I was thinking of systemd-nspawn --private-users-chown rather than fuidshift, but the same principle applies. It doesn't appear that systemd-nspawn preserves files capabilities when reassigning UIDs anyway, so this won't be any different from the current situation. You would still need to run a script as root inside the container afterward to restore the capabilities.

Namespaced file capabilities

Posted Jul 6, 2017 15:58 UTC (Thu) by hallyn (subscriber, #22558) [Link] (3 responses)

(my desktop doesn't auto-mount usb sticks :)

Indeed, actual mounting of filesystems in a user namespace is some time away, and if/when it does happen it's likely to be through fuse.

Two notes regarding avoiding the need to re-attach the capability xattrs. First, it's currently the case that if you go ahead and set a global capability (no uid= tag), it will be respected in all namespaces. Secondly, as James had suggested, we could add a 'uid=' (not followed by a number) tag, which would mean "this capability will work in any user namespace other than the initial one (or rather any where root is not mapped to kuid 0)." For the case where your host init system, or docker as host root, is arranging things, this could be useful.

I bet systemd would accept a patch to have it preserve namespaced file capabilities (once they are supported), so that you wouldn't have to have a script do it inside the container.

Namespaced file capabilities

Posted Jul 6, 2017 16:47 UTC (Thu) by nybble41 (subscriber, #55106) [Link] (2 responses)

> (my desktop doesn't auto-mount usb sticks :)

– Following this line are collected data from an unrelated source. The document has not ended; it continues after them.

-- pv_equiv track=rewrite | github.com/unavailable-2374/Pan_TE | bin/Refiner/phase2_chimera_splitting_improved.py | _cluster_breakpoints
-- ===== SOURCE A (Python) =====
-- from typing import Dict, List, Tuple, Any, Optional
--
-- def _cluster_breakpoints(breakpoints: List[int], tolerance: int) -> List[List[int]]:
--     """聚类相近的断点"""
--     if not breakpoints:
--         return []
--
--     sorted_bp = sorted(breakpoints)
--     clusters = [[sorted_bp[0]]]
--
--     for bp in sorted_bp[1:]:
--         if bp - clusters[-1][-1] <= tolerance:
--             clusters[-1].append(bp)
--         else:
--             clusters.append([bp])
--
--     return clusters
-- ===== SOURCE B (Python) =====
-- def _cluster_breakpoints(breakpoints, tolerance):
--     """Two-phase clustering: first compute the cut positions (indices where the
--     sorted gap exceeds tolerance), then emit the clusters as slices between
--     consecutive boundaries."""
--     if not breakpoints:
--         return []
--     s = sorted(breakpoints)
--     n = len(s)
--     cuts = [i for i in range(1, n) if s[i] - s[i - 1] > tolerance]
--     bounds = [0] + cuts + [n]
--     return [s[a:b] for a, b in zip(bounds, bounds[1:])]
-- ===== Notes on version B (the rewrite author's own statement) =====
-- stated objective: alternative
-- what changed: B is two-phase: after sorting it first computes the list of cut indices (positions whose gap to the previous element exceeds tolerance) and then materialises each cluster as a slice of the sorted list between consecutive boundaries, instead of A's single incremental pass that appends each element to the last nested cluster or opens a new one.
import Mathlib
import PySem

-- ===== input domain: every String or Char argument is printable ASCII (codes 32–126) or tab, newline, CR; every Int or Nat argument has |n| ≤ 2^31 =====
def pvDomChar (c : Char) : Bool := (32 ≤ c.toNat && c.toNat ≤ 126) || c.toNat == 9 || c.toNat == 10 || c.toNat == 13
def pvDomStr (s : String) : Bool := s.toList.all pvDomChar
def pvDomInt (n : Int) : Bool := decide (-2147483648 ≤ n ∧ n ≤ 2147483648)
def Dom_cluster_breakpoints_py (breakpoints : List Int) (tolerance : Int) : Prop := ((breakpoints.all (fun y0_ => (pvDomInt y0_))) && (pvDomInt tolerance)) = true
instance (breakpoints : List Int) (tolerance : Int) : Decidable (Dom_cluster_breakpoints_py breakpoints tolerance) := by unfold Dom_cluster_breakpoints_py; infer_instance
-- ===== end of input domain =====

-- B is two-phase: it computes the cut indices (gap > tolerance) over the sorted
-- list first and then emits each cluster as a slice between consecutive
-- boundaries, instead of A's incremental append-to-last-cluster pass; the
-- return values are proved equal on all inputs (no Pre_ needed).

-- ===== PORT A =====
-- loop body: clusters[-1].append(bp) / clusters.append([bp])
def stepA (tolerance : Int) (clusters : List (List Int)) (bp : Int) : List (List Int) :=
  if bp - PySem.List.pyGetD (PySem.List.pyGetD clusters (-1) []) (-1) 0 ≤ tolerance then
    clusters.dropLast ++ [PySem.List.pyGetD clusters (-1) [] ++ [bp]]
  else
    clusters ++ [[bp]]

def cluster_breakpoints_py (breakpoints : List Int) (tolerance : Int) : List (List Int) :=
  if breakpoints = [] then []
  else
    let sorted_bp := PySem.List.sorted breakpoints (fun x => x) false
    -- clusters = [[sorted_bp[0]]]; for bp in sorted_bp[1:]: …
    (PySem.List.slice sorted_bp (some 1) none).foldl (stepA tolerance)
      [[PySem.List.pyGetD sorted_bp 0 0]]

-- ===== PORT B =====
-- s[i] is in range for every i drawn from range(1, n), so pyGetD is exact here
def cluster_breakpoints_py_alt (breakpoints : List Int) (tolerance : Int) : List (List Int) :=
  if breakpoints = [] then []
  else
    let s := PySem.List.sorted breakpoints (fun x => x) false
    let n : Int := s.length
    let cuts := (PySem.List.pyRange 1 n 1).filter
      (fun i => decide (tolerance < PySem.List.pyGetD s i 0 - PySem.List.pyGetD s (i - 1) 0))
    let bounds := 0 :: (cuts ++ [n])
    (bounds.zip bounds.tail).map (fun ab => PySem.List.slice s (some ab.1) (some ab.2))

-- ===== PRECONDITION & SPEC =====
def Spec_cluster_breakpoints_py (breakpoints : List Int) (tolerance : Int) (out : List (List Int)) : Prop := out = cluster_breakpoints_py_alt breakpoints tolerance
instance (breakpoints : List Int) (tolerance : Int) (out : List (List Int)) : Decidable (Spec_cluster_breakpoints_py breakpoints tolerance out) := by unfold Spec_cluster_breakpoints_py; infer_instance

-- ===== CLAIM (what is proved, stated in full; the proofs are below) =====
def Claim_equal_cluster_breakpoints_py : Prop := ∀ (breakpoints : List Int) (tolerance : Int), Dom_cluster_breakpoints_py breakpoints tolerance → Spec_cluster_breakpoints_py breakpoints tolerance (cluster_breakpoints_py breakpoints tolerance)

-- ===== LEMMAS AND PROOFS =====

/-- Reference grouping: given previous value `v`, split `l` into the tail of the
current cluster and the remaining clusters. -/
def grp (tol : Int) : Int → List Int → List Int × List (List Int)
  | _, [] => ([], [])
  | v, x :: xs =>
    let p := grp tol x xs
    if x - v ≤ tol then (x :: p.1, p.2) else ([], (x :: p.1) :: p.2)

/-- A's loop, characterised: the last cluster grows by the current-cluster tail of
`grp`, the rest of `grp`'s clusters are appended. -/
theorem foldlA (tol : Int) (l : List Int) :
    ∀ (front : List (List Int)) (c : List Int) (v : Int),
      l.foldl (stepA tol) (front ++ [c ++ [v]]) =
        front ++ ((c ++ [v]) ++ (grp tol v l).1) :: (grp tol v l).2 := by
  induction l with
  | nil => intro front c v; simp [grp]
  | cons bp l ih =>
    intro front c v
    rw [List.foldl_cons]
    have hA : stepA tol (front ++ [c ++ [v]]) bp =
        if bp - v ≤ tol then front ++ [(c ++ [v]) ++ [bp]]
        else (front ++ [c ++ [v]]) ++ [[bp]] := by
      simp only [stepA, PySem.List.pyGetD_neg_one_append_singleton, List.dropLast_concat]
    by_cases hc : bp - v ≤ tol
    · rw [hA, if_pos hc, ih front (c ++ [v]) bp]
      simp [grp, hc, List.append_assoc]
    · rw [hA, if_neg hc]
      have h2 := ih (front ++ [c ++ [v]]) [] bp
      simp only [List.nil_append] at h2
      rw [h2]
      simp [grp, hc, List.append_assoc]

theorem A_char (breakpoints : List Int) (tol : Int) :
    cluster_breakpoints_py breakpoints tol =
      match PySem.List.sorted breakpoints (fun x => x) false with
      | [] => []
      | x :: xs => (x :: (grp tol x xs).1) :: (grp tol x xs).2 := by
  unfold cluster_breakpoints_py
  by_cases hb : breakpoints = []
  · subst hb; simp [PySem.List.sorted]
  · simp only [hb, if_neg, not_false_iff]
    cases hs : PySem.List.sorted breakpoints (fun x => x) false with
    | nil => exact absurd ((PySem.List.sorted_eq_nil_iff breakpoints _ false).mp hs) hb
    | cons x xs =>
      rw [PySem.List.slice_from_one, PySem.List.pyGetD_zero_cons, List.tail_cons]
      have h1 := foldlA tol xs [] [] x
      simp only [List.nil_append] at h1
      rw [h1]
      simp

/-- The boundary list of B, starting the index scan at `k`: cut indices in
`range(k, |s|)` followed by the final boundary `|s|`. -/
def cutsB (tol : Int) (s : List Int) (k : Int) : List Int :=
  (PySem.List.pyRange k s.length 1).filter
    (fun i => decide (tol < PySem.List.pyGetD s i 0 - PySem.List.pyGetD s (i - 1) 0)) ++
    [(s.length : Int)]

/-- The slice chain over a boundary list. -/
def chain (s : List Int) : List Int → List (List Int)
  | a :: b :: rest => PySem.List.slice s (some a) (some b) :: chain s (b :: rest)
  | _ => []

theorem zip_tail_map_eq_chain (s : List Int) (bounds : List Int) :
    (bounds.zip bounds.tail).map
        (fun ab => PySem.List.slice s (some ab.1) (some ab.2)) = chain s bounds := by
  induction bounds with
  | nil => simp [chain]
  | cons a l ih =>
    cases l with
    | nil => simp [chain]
    | cons b rest => simp only [List.tail_cons, List.zip_cons_cons, List.map_cons, chain]
                     exact congrArg _ ih

/-- Dropping one more element past a known cons. -/
theorem drop_succ_of_drop_cons {s rest : List Int} {a : Nat} {v : Int}
    (h : s.drop a = v :: rest) : s.drop (a + 1) = rest := by
  rw [← List.tail_drop, h]; rfl

theorem pyGetD_of_drop_cons {s rest : List Int} {a : Nat} {v : Int}
    (h : s.drop a = v :: rest) : PySem.List.pyGetD s (a : Int) 0 = v := by
  rw [PySem.List.pyGetD_natCast]
  have : s[a]? = some v := by rw [← List.head?_drop, h]; rfl
  simp [List.getD, this]

/-- slice s[a:h] = s[a] :: s[a+1:h] when a < h. -/
theorem slice_cons_of_drop {s rest : List Int} {a : Nat} {v : Int} {h : Int}
    (hd : s.drop a = v :: rest) (hlt : (a : Int) < h) :
    PySem.List.slice s (some (a : Int)) (some h) =
      v :: PySem.List.slice s (some ((a : Int) + 1)) (some h) := by
  have h0 : (0 : Int) ≤ h := by omega
  have ha1 : ((a : Int) + 1) = ((a + 1 : Nat) : Int) := by omega
  rw [ha1, PySem.List.slice_toNat s (Int.natCast_nonneg a) h0,
      PySem.List.slice_toNat s (Int.natCast_nonneg (a + 1)) h0]
  simp only [Int.toNat_natCast]
  rw [hd, drop_succ_of_drop_cons hd]
  have hh : h.toNat - a = (h.toNat - (a + 1)) + 1 := by omega
  rw [hh, List.take_succ_cons]

/-- Main characterisation of B's slice chain against the reference grouping. -/
theorem chainB (tol : Int) (s : List Int) :
    ∀ (rest : List Int) (a : Nat) (v : Int), s.drop a = v :: rest →
      chain s ((a : Int) :: cutsB tol s ((a : Int) + 1)) =
        (v :: (grp tol v rest).1) :: (grp tol v rest).2 := by
  intro rest
  induction rest with
  | nil =>
    intro a v hd
    have hlen : s.length = a + 1 := by
      have := congrArg List.length hd
      simp [List.length_drop] at this
      omega
    have hr : PySem.List.pyRange ((a : Int) + 1) s.length 1 = [] := by
      rw [PySem.List.pyRange_one]
      have : ((s.length : Int) - ((a : Int) + 1)).toNat = 0 := by omega
      simp [this]
    simp only [cutsB, hr, List.filter_nil, List.nil_append, chain]
    have : PySem.List.slice s (some (a : Int)) (some (s.length : Int)) = [v] := by
      rw [PySem.List.slice_natCast, hd]
      have h1 : s.length - a = 1 := by omega
      simp [h1]
    rw [this]; simp [grp]
  | cons y ys ih =>
    intro a v hd
    have hrest := drop_succ_of_drop_cons hd
    have hlen : s.length = a + 2 + ys.length := by
      have := congrArg List.length hd
      simp [List.length_drop] at this
      omega
    have hgy : PySem.List.pyGetD s ((a : Int) + 1) 0 = y := by
      have := pyGetD_of_drop_cons hrest
      rwa [Nat.cast_add, Nat.cast_one] at this
    have hgv : PySem.List.pyGetD s (((a : Int) + 1) - 1) 0 = v := by
      simpa using pyGetD_of_drop_cons hd
    have hcons : PySem.List.pyRange ((a : Int) + 1) s.length 1 =
        ((a : Int) + 1) :: PySem.List.pyRange ((a : Int) + 1 + 1) s.length 1 := by
      apply PySem.List.pyRange_one_cons
      omega
    have ih' := ih (a + 1) y hrest
    rw [Nat.cast_add, Nat.cast_one] at ih'
    by_cases hc : y - v ≤ tol
    · -- no cut at a+1: same boundary list, first slice extended by v
      have hfilter : cutsB tol s ((a : Int) + 1) = cutsB tol s ((a : Int) + 1 + 1) := by
        simp only [cutsB, hcons, List.filter_cons, hgy, hgv]
        have : ¬ tol < y - v := by omega
        simp [this]
      rw [hfilter]
      -- the boundary list is nonempty and its head exceeds a
      have hhead : ∃ h t, cutsB tol s ((a : Int) + 1 + 1) = h :: t ∧ (a : Int) + 1 ≤ h := by
        cases hf : (PySem.List.pyRange ((a : Int) + 1 + 1) s.length 1).filter
            (fun i => decide (tol < PySem.List.pyGetD s i 0 - PySem.List.pyGetD s (i - 1) 0)) with
        | nil => exact ⟨(s.length : Int), [], by simp [cutsB, hf], by omega⟩
        | cons h t =>
          refine ⟨h, t ++ [(s.length : Int)], by simp [cutsB, hf], ?_⟩
          have hm : h ∈ PySem.List.pyRange ((a : Int) + 1 + 1) s.length 1 :=
            List.mem_of_mem_filter (by rw [hf]; exact List.mem_cons_self)
          have := (PySem.List.mem_pyRange_one.mp hm).1
          omega
      obtain ⟨h, t, hct, hah⟩ := hhead
      rw [hct] at ih' ⊢
      simp only [chain] at ih' ⊢
      obtain ⟨h1, h2⟩ := List.cons.injEq _ _ _ _ ▸ ih'
      have hsplit := slice_cons_of_drop hd (show (a : Int) < h by omega)
      rw [hsplit, h1, h2]
      simp [grp, hc]
    · -- cut at a+1: close [v], recurse
      have hfilter : cutsB tol s ((a : Int) + 1) =
          ((a : Int) + 1) :: cutsB tol s ((a : Int) + 1 + 1) := by
        simp only [cutsB, hcons, List.filter_cons, hgy, hgv]
        have : tol < y - v := by omega
        simp [this]
      rw [hfilter]
      simp only [chain]
      have hsv : PySem.List.slice s (some (a : Int)) (some ((a : Int) + 1)) = [v] := by
        have := slice_cons_of_drop hd (show (a : Int) < (a : Int) + 1 by omega)
        rw [this]
        have ha1 : ((a : Int) + 1) = ((a + 1 : Nat) : Int) := by omega
        rw [ha1, PySem.List.slice_natCast]
        simp
      rw [hsv, ih']
      simp [grp, hc]

theorem B_char (breakpoints : List Int) (tol : Int) :
    cluster_breakpoints_py_alt breakpoints tol =
      match PySem.List.sorted breakpoints (fun x => x) false with
      | [] => []
      | x :: xs => (x :: (grp tol x xs).1) :: (grp tol x xs).2 := by
  unfold cluster_breakpoints_py_alt
  by_cases hb : breakpoints = []
  · subst hb; simp [PySem.List.sorted]
  · simp only [hb, if_neg, not_false_iff]
    cases hs : PySem.List.sorted breakpoints (fun x => x) false with
    | nil => exact absurd ((PySem.List.sorted_eq_nil_iff breakpoints _ false).mp hs) hb
    | cons x xs =>
      rw [zip_tail_map_eq_chain]
      have h0 := chainB tol (x :: xs) xs 0 x (by simp)
      simp only [Nat.cast_zero, zero_add] at h0
      -- the port's bounds list is exactly 0 :: cutsB tol (x :: xs) 1
      simpa [cutsB] using h0

-- ===== VERDICT (by name: the statement is the Claim_ definition above) =====
theorem cluster_breakpoints_py_spec : Claim_equal_cluster_breakpoints_py := by
  intro breakpoints tolerance _
  unfold Spec_cluster_breakpoints_py
  rw [A_char, B_char]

Neither does mine, but any user logged in to a local console can manually mount a USB device of their choice through udisks and exploit filesystem vulnerabilities. On my personal systems that isn't so much of a problem, because I'm both the only local user and the admin (via sudo). It's more of a problem for devices such as kiosks which have other protection against the usual physical attacks—such as being located in a public place and monitored by security cameras—but need to expose USB ports, SD card slots, etc. for use by untrusted individuals. I suppose they could mount the raw block device via FUSE as an untrusted user, bypassing the kernel's filesystem code altogether, but it would be better if filesystems could just treat data from block devices as untrusted input. Besides the obvious security implications this would also help protect the system against more pedestrian data corruption.

I really have to wonder what the point is of an option like "nodev" or "nosuid" when (a) creating device nodes or SUID-root executable the normal way already requires root (or equivalent capabilities) and (b) if a user can create an accessible device node or SUID-root executable _without_ root, by directly modifying the filesystem, they are already presumed to be able to mount a corrupted filesystem, which is equivalent to having root.

Namespaced file capabilities

Posted Jul 6, 2017 17:21 UTC (Thu) by smcv (subscriber, #53363) [Link] (1 responses)

> any user logged in to a local console can manually mount a USB device of their choice through udisks

Only if the policies loaded by polkit say they can. The default policies provided with udisks assume that your system is a typical laptop, desktop or server, where physical access means the attacker has essentially already won; but on a kiosk-style system you don't have to use those defaults.

Namespaced file capabilities

Posted Jul 6, 2017 19:05 UTC (Thu) by nybble41 (subscriber, #55106) [Link]

> Only if the policies loaded by polkit say they can. ... on a kiosk-style system you don't have to use those defaults.

Right, but part of the function of the kiosk (for e.g. a self-service photo order kiosk) is loading files from user-supplied removable media. I would imagine one doesn't typically use udisks for this, but they still need to access the files somehow.